Etudier en ligne cela en vaut-il la peine ? Le débat aux Etats-Unis
En Amérique du Nord le recours à l’enseignement en ligne sera la norme à la rentrée 2020. Et justement la perspective du 100% en ligne peut en rebuter plus d’uns quand on sait à quel point les relations informelles – dans les multiples activités des campus comme au pub le soir outre-Manche – font partie intégrante de l’expérience étudiante à l’anglo-saxonne. Dans un article USNews révèle ainsi qu’un récent sondage fait auprès des futurs étudiants américains montre que, si 17% envisagent de retarder leur inscription jusqu’au printemps 2021 et 16% une année sabbatique, c’est d’abord parce qu’ils sont réticents à l’idée de suivre leur trimestre d’automne uniquement en ligne.

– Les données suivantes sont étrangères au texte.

-- pv_equiv track=rewrite | github.com/deyuanyang92-dev/Temp_scripts | Mitoz-annotate/batch_mitoz.py | _split_meta_body
-- ===== SOURCE A (Python) =====
-- from typing import Dict, List, Optional, Tuple
--
-- def _split_meta_body(record: str) -> Tuple[str, str]:
--     lines = record.splitlines(keepends=True)
--     meta: List[str] = []
--     body: List[str] = []
--     in_body = False
--     for line in lines:
--         if not in_body and (line.startswith("FEATURES") or line.startswith("ORIGIN")):
--             in_body = True
--         (body if in_body else meta).append(line)
--     return "".join(meta), "".join(body)
-- ===== SOURCE B (Python) =====
-- def _split_meta_body(record):
--     # Pointer scan over the raw string: walk line starts; at the first line start
--     # where FEATURES/ORIGIN begins, split the original string there by slicing.
--     # No line list is built and nothing is joined.
--     n = len(record)
--     p = 0
--     while p < n:
--         if record.startswith("FEATURES", p) or record.startswith("ORIGIN", p):
--             return record[:p], record[p:]
--         q = p
--         while q < n and record[q] != '\n' and record[q] != '\r':
--             q += 1
--         if q < n and record[q] == '\r' and q + 1 < n and record[q + 1] == '\n':
--             q += 1
--         p = q + 1
--     return record, ""
-- ===== Notes on version B (the rewrite author's own statement) =====
-- stated objective: alternative
-- what changed: Replaced A's splitlines + flag-driven dual-list accumulation + join by a pointer scan over the raw string that walks from line start to line start and splits the original string by slicing at the first FEATURES/ORIGIN line start.
import Mathlib
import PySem

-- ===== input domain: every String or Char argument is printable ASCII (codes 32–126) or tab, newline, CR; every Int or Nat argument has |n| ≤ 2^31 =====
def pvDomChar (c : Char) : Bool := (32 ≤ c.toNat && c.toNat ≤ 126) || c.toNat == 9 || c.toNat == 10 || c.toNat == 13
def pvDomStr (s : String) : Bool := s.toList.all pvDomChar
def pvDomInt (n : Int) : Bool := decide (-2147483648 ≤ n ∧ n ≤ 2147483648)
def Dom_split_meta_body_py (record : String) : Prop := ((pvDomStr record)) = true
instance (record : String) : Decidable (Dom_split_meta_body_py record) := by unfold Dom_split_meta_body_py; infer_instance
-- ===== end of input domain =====

-- B replaces A's splitlines + flag-driven dual accumulation + join by a pointer
-- scan over the raw string that slices at the first FEATURES/ORIGIN line start
-- (objective: alternative; same asymptotic cost).

-- Shared exact hand port of one step of str.splitlines(keepends=True):
-- take one line (with its ending) off the front; the only line breaks on
-- Dom_split_meta_body_py are '\n', '\r' and "\r\n", which this handles exactly.
def pvTakeLine : List Char → List Char × List Char
  | [] => ([], [])
  | c :: cs =>
      if c = '\n' then ([c], cs)
      else if c = '\x0d' then
        match cs with
        | '\n' :: cs' => ([c, '\n'], cs')
        | _ => ([c], cs)
      else
        (c :: (pvTakeLine cs).1, (pvTakeLine cs).2)

-- needed for the termination of both ports
lemma pvTakeLine_len : ∀ l : List Char, l ≠ [] → (pvTakeLine l).2.length < l.length := by
  intro l
  induction l with
  | nil => simp
  | cons c cs ih =>
      intro _
      simp only [pvTakeLine]
      split_ifs with h1 h2
      · simp
      · cases cs with
        | nil => simp
        | cons d ds =>
            by_cases hd : d = '\n' <;> subst h2 <;> simp [hd]
      · cases cs with
        | nil => simp [pvTakeLine]
        | cons d ds =>
            have := ih (by simp)
            simp at this ⊢
            omega

-- ===== PORT A =====
-- record.splitlines(keepends=True), hand-ported (exact on the domain above)
def pvSplitKeep : List Char → List (List Char)
  | [] => []
  | c :: cs =>
      (pvTakeLine (c :: cs)).1 :: pvSplitKeep (pvTakeLine (c :: cs)).2
termination_by l => l.length
decreasing_by
  exact pvTakeLine_len (c :: cs) (by simp)

-- line.startswith("FEATURES") or line.startswith("ORIGIN")
def pvStartsBody (line : List Char) : Bool :=
  PySem.Chars.startswith line "FEATURES".toList || PySem.Chars.startswith line "ORIGIN".toList

-- the body of A's for-loop: state = (meta, body, in_body)
def pvStepA (st : List (List Char) × List (List Char) × Bool) (line : List Char) :
    List (List Char) × List (List Char) × Bool :=
  let inb := if !st.2.2 && pvStartsBody line then true else st.2.2
  if inb then (st.1, st.2.1 ++ [line], inb) else (st.1 ++ [line], st.2.1, inb)

-- "".join(strs) is ported as flattening the corresponding char lists (exact).
def split_meta_body_py (record : String) : String × String :=
  let lines := pvSplitKeep record.toList
  let st := lines.foldl pvStepA ([], [], false)
  (String.ofList st.1.flatten, String.ofList st.2.1.flatten)

-- ===== PORT B =====
-- B's outer while loop: acc holds the already-scanned meta prefix reversed;
-- rest is record[p:], always a line start.  B's inner skip-to-break-and-consume
-- step is exactly pvTakeLine (the shared hand port of one splitlines step).
def pvGoB (acc rest : List Char) : List Char × List Char :=
  match rest with
  | [] => (acc.reverse, [])
  | c :: cs =>
      if PySem.Chars.startswith (c :: cs) "FEATURES".toList
          || PySem.Chars.startswith (c :: cs) "ORIGIN".toList then
        (acc.reverse, c :: cs)
      else
        pvGoB ((pvTakeLine (c :: cs)).1.reverse ++ acc) (pvTakeLine (c :: cs)).2
termination_by rest.length
decreasing_by
  exact pvTakeLine_len (c :: cs) (by simp)

def split_meta_body_py_alt (record : String) : String × String :=
  let mb := pvGoB [] record.toList
  (String.ofList mb.1, String.ofList mb.2)

-- ===== PRECONDITION & SPEC =====
def Spec_split_meta_body_py (record : String) (out : String × String) : Prop := out = split_meta_body_py_alt record
instance (record : String) (out : String × String) : Decidable (Spec_split_meta_body_py record out) := by unfold Spec_split_meta_body_py; infer_instance

-- ===== CLAIM (what is proved, stated in full; the proofs are below) =====
def Claim_equal_split_meta_body_py : Prop := ∀ (record : String), Dom_split_meta_body_py record → Spec_split_meta_body_py record (split_meta_body_py record)

-- ===== LEMMAS AND PROOFS =====

-- one splitlines step reconstructs its input
lemma takeLine_append : ∀ l : List Char, (pvTakeLine l).1 ++ (pvTakeLine l).2 = l := by
  intro l
  induction l with
  | nil => simp [pvTakeLine]
  | cons c cs ih =>
      simp only [pvTakeLine]
      split_ifs with h1 h2
      · simp
      · cases cs with
        | nil => simp
        | cons d ds => by_cases hd : d = '\n' <;> simp [hd]
      · simpa using ih

-- splitlines(keepends=True) reconstructs the string
lemma splitKeep_flatten : ∀ (n : Nat) (l : List Char), l.length ≤ n → (pvSplitKeep l).flatten = l := by
  intro n
  induction n with
  | zero =>
      intro l h
      have hl : l = [] := List.length_eq_zero_iff.mp (Nat.le_zero.mp h)
      subst hl; simp [pvSplitKeep]
  | succ n ih =>
      intro l h
      cases l with
      | nil => simp [pvSplitKeep]
      | cons c cs =>
          have hrec : (pvTakeLine (c :: cs)).2.length ≤ n := by
            have := pvTakeLine_len (c :: cs) (by simp)
            simp only [List.length_cons] at this h; omega
          rw [pvSplitKeep, List.flatten_cons, ih _ hrec, takeLine_append]

-- a break-free pattern is a prefix of the first line iff it is one of the raw string
lemma starts_takeLine (pat : List Char) (hp : ∀ c ∈ pat, c ≠ '\n' ∧ c ≠ '\x0d') :
    ∀ l : List Char, (pat <+: (pvTakeLine l).1 ↔ pat <+: l) := by
  induction pat with
  | nil => intro l; simp
  | cons p ps ih =>
      intro l
      have hp0 := hp p (by simp)
      cases l with
      | nil => exact Iff.rfl
      | cons c cs =>
          simp only [pvTakeLine]
          split_ifs with h1 h2
          · subst h1
            constructor <;> (intro h; rcases List.cons_prefix_cons.mp h with ⟨rfl, _⟩; exact absurd rfl hp0.1)
          · subst h2
            cases cs with
            | nil =>
                constructor <;> (intro h; rcases List.cons_prefix_cons.mp h with ⟨rfl, _⟩; exact absurd rfl hp0.2)
            | cons d ds =>
                split <;>
                  (constructor <;> (intro h; rcases List.cons_prefix_cons.mp h with ⟨rfl, _⟩; exact absurd rfl hp0.2))
          · rw [List.cons_prefix_cons, List.cons_prefix_cons,
              ih (fun x hx => hp x (by simp [hx]))]

lemma featNoBreak : ∀ c ∈ "FEATURES".toList, c ≠ '\n' ∧ c ≠ '\x0d' := by
  intro c hc; simp at hc
  rcases hc with rfl | rfl | rfl | rfl | rfl | rfl | rfl | rfl <;> exact ⟨by decide, by decide⟩

lemma origNoBreak : ∀ c ∈ "ORIGIN".toList, c ≠ '\n' ∧ c ≠ '\x0d' := by
  intro c hc; simp at hc
  rcases hc with rfl | rfl | rfl | rfl | rfl | rfl <;> exact ⟨by decide, by decide⟩

-- once in_body is true, every remaining line goes to body
lemma foldA_true (ls : List (List Char)) : ∀ m b,
    List.foldl pvStepA (m, b, true) ls = (m, b ++ ls, true) := by
  induction ls with
  | nil => intro m b; simp
  | cons l ls ih =>
      intro m b
      simp only [List.foldl_cons, pvStepA]
      simpa using ih m (b ++ [l])

-- starting meta lines only shift A's loop result
lemma foldA_shift (ls : List (List Char)) : ∀ m,
    List.foldl pvStepA (m, [], false) ls
      = (m ++ (List.foldl pvStepA ([], [], false) ls).1,
         (List.foldl pvStepA ([], [], false) ls).2.1,
         (List.foldl pvStepA ([], [], false) ls).2.2) := by
  induction ls with
  | nil => intro m; simp
  | cons l ls ih =>
      intro m
      by_cases h : pvStartsBody l = true
      · have hs : ∀ m' : List (List Char), pvStepA (m', [], false) l = (m', [l], true) := by
          intro m'; simp [pvStepA, h]
        simp only [List.foldl_cons, hs, foldA_true]
        simp
      · have hs : ∀ m' : List (List Char), pvStepA (m', [], false) l = (m' ++ [l], [], false) := by
          intro m'; simp [pvStepA, h]
        simp only [List.foldl_cons, hs, ih (m ++ [l]), ih ([] ++ [l])]
        simp

-- B's scan computes exactly A's loop result, flattened
lemma goB_eq : ∀ (n : Nat) (rest : List Char), rest.length ≤ n → ∀ acc,
    pvGoB acc rest =
      (acc.reverse ++ (List.foldl pvStepA ([], [], false) (pvSplitKeep rest)).1.flatten,
       (List.foldl pvStepA ([], [], false) (pvSplitKeep rest)).2.1.flatten) := by
  intro n
  induction n with
  | zero =>
      intro rest h acc
      have hl : rest = [] := List.length_eq_zero_iff.mp (Nat.le_zero.mp h)
      subst hl; simp [pvGoB, pvSplitKeep]
  | succ n ih =>
      intro rest h acc
      cases rest with
      | nil => simp [pvGoB, pvSplitKeep]
      | cons c cs =>
          have hrec : (pvTakeLine (c :: cs)).2.length ≤ n := by
            have := pvTakeLine_len (c :: cs) (by simp)
            simp only [List.length_cons] at this h; omega
          have hF : PySem.Chars.startswith (pvTakeLine (c :: cs)).1 "FEATURES".toList
              = PySem.Chars.startswith (c :: cs) "FEATURES".toList := by
            rw [Bool.eq_iff_iff, PySem.Chars.startswith_iff, PySem.Chars.startswith_iff]
            exact starts_takeLine _ featNoBreak _
          have hO : PySem.Chars.startswith (pvTakeLine (c :: cs)).1 "ORIGIN".toList
              = PySem.Chars.startswith (c :: cs) "ORIGIN".toList := by
            rw [Bool.eq_iff_iff, PySem.Chars.startswith_iff, PySem.Chars.startswith_iff]
            exact starts_takeLine _ origNoBreak _
          have hline : pvStartsBody (pvTakeLine (c :: cs)).1
              = (PySem.Chars.startswith (c :: cs) "FEATURES".toList
                  || PySem.Chars.startswith (c :: cs) "ORIGIN".toList) := by
            rw [pvStartsBody, hF, hO]
          rw [pvGoB, pvSplitKeep, List.foldl_cons]
          cases hcond : (PySem.Chars.startswith (c :: cs) "FEATURES".toList
              || PySem.Chars.startswith (c :: cs) "ORIGIN".toList) with
          | true =>
              have hstep : pvStepA ([], [], false) (pvTakeLine (c :: cs)).1
                  = ([], [(pvTakeLine (c :: cs)).1], true) := by
                have hsb : pvStartsBody (pvTakeLine (c :: cs)).1 = true := by rw [hline]; exact hcond
                simp [pvStepA, hsb]
              simp only [hstep, foldA_true, if_true]
              simp [splitKeep_flatten _ _ hrec, takeLine_append]
          | false =>
              have hstep : pvStepA ([], [], false) (pvTakeLine (c :: cs)).1
                  = ([(pvTakeLine (c :: cs)).1], [], false) := by
                have hsb : pvStartsBody (pvTakeLine (c :: cs)).1 = false := by rw [hline]; exact hcond
                simp [pvStepA, hsb]
              simp only [hstep]
              rw [foldA_shift, ih _ hrec]
              simp

-- ===== VERDICT (by name: the statement is the Claim_ definition above) =====
theorem split_meta_body_py_spec : Claim_equal_split_meta_body_py := by
  intro record _
  unfold Spec_split_meta_body_py split_meta_body_py split_meta_body_py_alt
  rw [goB_eq record.toList.length record.toList le_rfl []]
  simp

Aux Etats-Unis, les étudiants ne veulent pas payer le prix fort pour des cours en ligne titre ainsi Le Monde relevant que des « poursuites en justice ont été engagées contre 26 établissements pour obtenir un remboursement partiel des frais d’inscription et des dépenses de pensionnat ». Pour l’heure, « considérant que leurs diplômes conservent toute leur valeur, les universités refusent de rembourser même partiellement les frais d’inscription. Beaucoup se contentent de reverser aux familles une partie des dépenses pour les chambres et la restauration ». Will lawsuits for tuition refunds succeed? It depends, experts say résume le site Education Dive.

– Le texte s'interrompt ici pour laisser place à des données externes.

-- pv_equiv track=rewrite | github.com/freemjstudio/algo_weekly_challenge | week13/김주성/[프로그래머스] 광물 캐기.py | mining
-- ===== SOURCE A (Python) =====
-- def mining(i, m, t):
--     for j in range(len(m)):
--         if i == 0:
--             t += 1
--         elif i == 1:
--             if m[j] == 'diamond':
--                 t += 5
--             else:
--                 t += 1
--         else:
--             if m[j] == 'diamond':
--                 t += 25
--             elif m[j] == 'iron':
--                 t += 5
--             else:
--                 t += 1
--     return t
-- ===== SOURCE B (Python) =====
-- def mining(i, m, t):
--     d = m.count('diamond')
--     r = m.count('iron')
--     n = len(m)
--     if i == 0:
--         return t + n
--     if i == 1:
--         return t + n + 4 * d
--     return t + n + 24 * d + 4 * r
-- ===== Notes on version B (the rewrite author's own statement) =====
-- stated objective: simpler
-- what changed: Replaced A's per-element conditional loop by counting 'diamond' and 'iron' once (C-level list.count) and computing the fatigue in closed form per pickaxe tier.
import Mathlib
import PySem

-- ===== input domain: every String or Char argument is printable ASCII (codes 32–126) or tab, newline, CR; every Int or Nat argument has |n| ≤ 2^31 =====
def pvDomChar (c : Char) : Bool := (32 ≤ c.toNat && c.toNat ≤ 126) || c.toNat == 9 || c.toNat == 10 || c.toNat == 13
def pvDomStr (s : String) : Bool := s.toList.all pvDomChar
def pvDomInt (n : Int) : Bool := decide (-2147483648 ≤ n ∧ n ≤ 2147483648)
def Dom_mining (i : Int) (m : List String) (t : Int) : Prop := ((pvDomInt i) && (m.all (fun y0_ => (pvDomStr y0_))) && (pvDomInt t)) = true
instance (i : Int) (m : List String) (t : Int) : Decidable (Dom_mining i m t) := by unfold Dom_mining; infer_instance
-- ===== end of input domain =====

-- B counts 'diamond'/'iron' once and computes the fatigue in closed form per tier; A branches per element.

-- ===== PORT A =====
-- A: for j in range(len(m)): branch on i then on m[j], accumulating into t.
def mining (i : Int) (m : List String) (t : Int) : Int :=
  m.foldl (fun t mj =>
    if i == 0 then t + 1
    else if i == 1 then
      if mj == "diamond" then t + 5 else t + 1
    else
      if mj == "diamond" then t + 25
      else if mj == "iron" then t + 5
      else t + 1) t

-- ===== PORT B =====
def mining_alt (i : Int) (m : List String) (t : Int) : Int :=
  let d : Int := (PySem.List.count m "diamond" : Int)
  let r : Int := (PySem.List.count m "iron" : Int)
  let n : Int := (m.length : Int)
  if i == 0 then t + n
  else if i == 1 then t + n + 4 * d
  else t + n + 24 * d + 4 * r

-- ===== PRECONDITION & SPEC =====
def Spec_mining (i : Int) (m : List String) (t : Int) (out : Int) : Prop := out = mining_alt i m t
instance (i : Int) (m : List String) (t : Int) (out : Int) : Decidable (Spec_mining i m t out) := by unfold Spec_mining; infer_instance

-- ===== CLAIM (what is proved, stated in full; the proofs are below) =====
def Claim_equal_mining : Prop := ∀ (i : Int) (m : List String) (t : Int), Dom_mining i m t → Spec_mining i m t (mining i m t)

-- ===== LEMMAS AND PROOFS =====
theorem mining_eq_alt (i : Int) (m : List String) (t : Int) :
    mining i m t = mining_alt i m t := by
  induction m generalizing t with
  | nil => simp [mining, mining_alt, PySem.List.count]
  | cons hd tl ih =>
    have htl := fun t => ih t
    simp only [mining, List.foldl_cons] at *
    by_cases h0 : i = 0
    · simp [mining_alt, h0] at htl ⊢
      rw [htl (t+1)]; omega
    · by_cases h1 : i = 1
      · by_cases hd_d : hd = "diamond" <;>
          simp_all [mining, mining_alt, PySem.List.count] <;> omega
      · by_cases hd_d : hd = "diamond"
        · simp_all [mining, mining_alt, PySem.List.count]; omega
        · by_cases hd_i : hd = "iron" <;>
            simp_all [mining, mining_alt, PySem.List.count] <;> omega

-- ===== VERDICT (by name: the statement is the Claim_ definition above) =====
theorem mining_spec : Claim_equal_mining := by
  intro i m t _
  unfold Spec_mining
  exact mining_eq_alt i m t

- Voir la plainte déposée contre New York University https://assets.documentcloud.org/documents/6891688/Rynasko-et-al-v-New-York-University.pdf
A distance ça marche !
Le BNEI (Bureau national des élèves Ingénieurs) a sondé plus de 11 000 étudiants répartis dans 165 écoles, sur les conséquences de la crise du Covid-19. Il ressort notamment de leur étude que seulement 14,3% ont suivi l’intégralité de leurs cours et 55% en « grande partie ». Parmi les quelques 9,6% qui n’ont suivi leurs cours que « parfois » c’est à 42% par « manque de motivation ». Par ailleurs si plus de 72% ont accès à l’ensemble des logiciels à distance, 22% n’ont accès qu’à une partie et que près de 6% en manquent beaucoup. Pour autant ils sont plus de 57% à estimer que « l’enseignement à distance est différent mais pas plus dur ».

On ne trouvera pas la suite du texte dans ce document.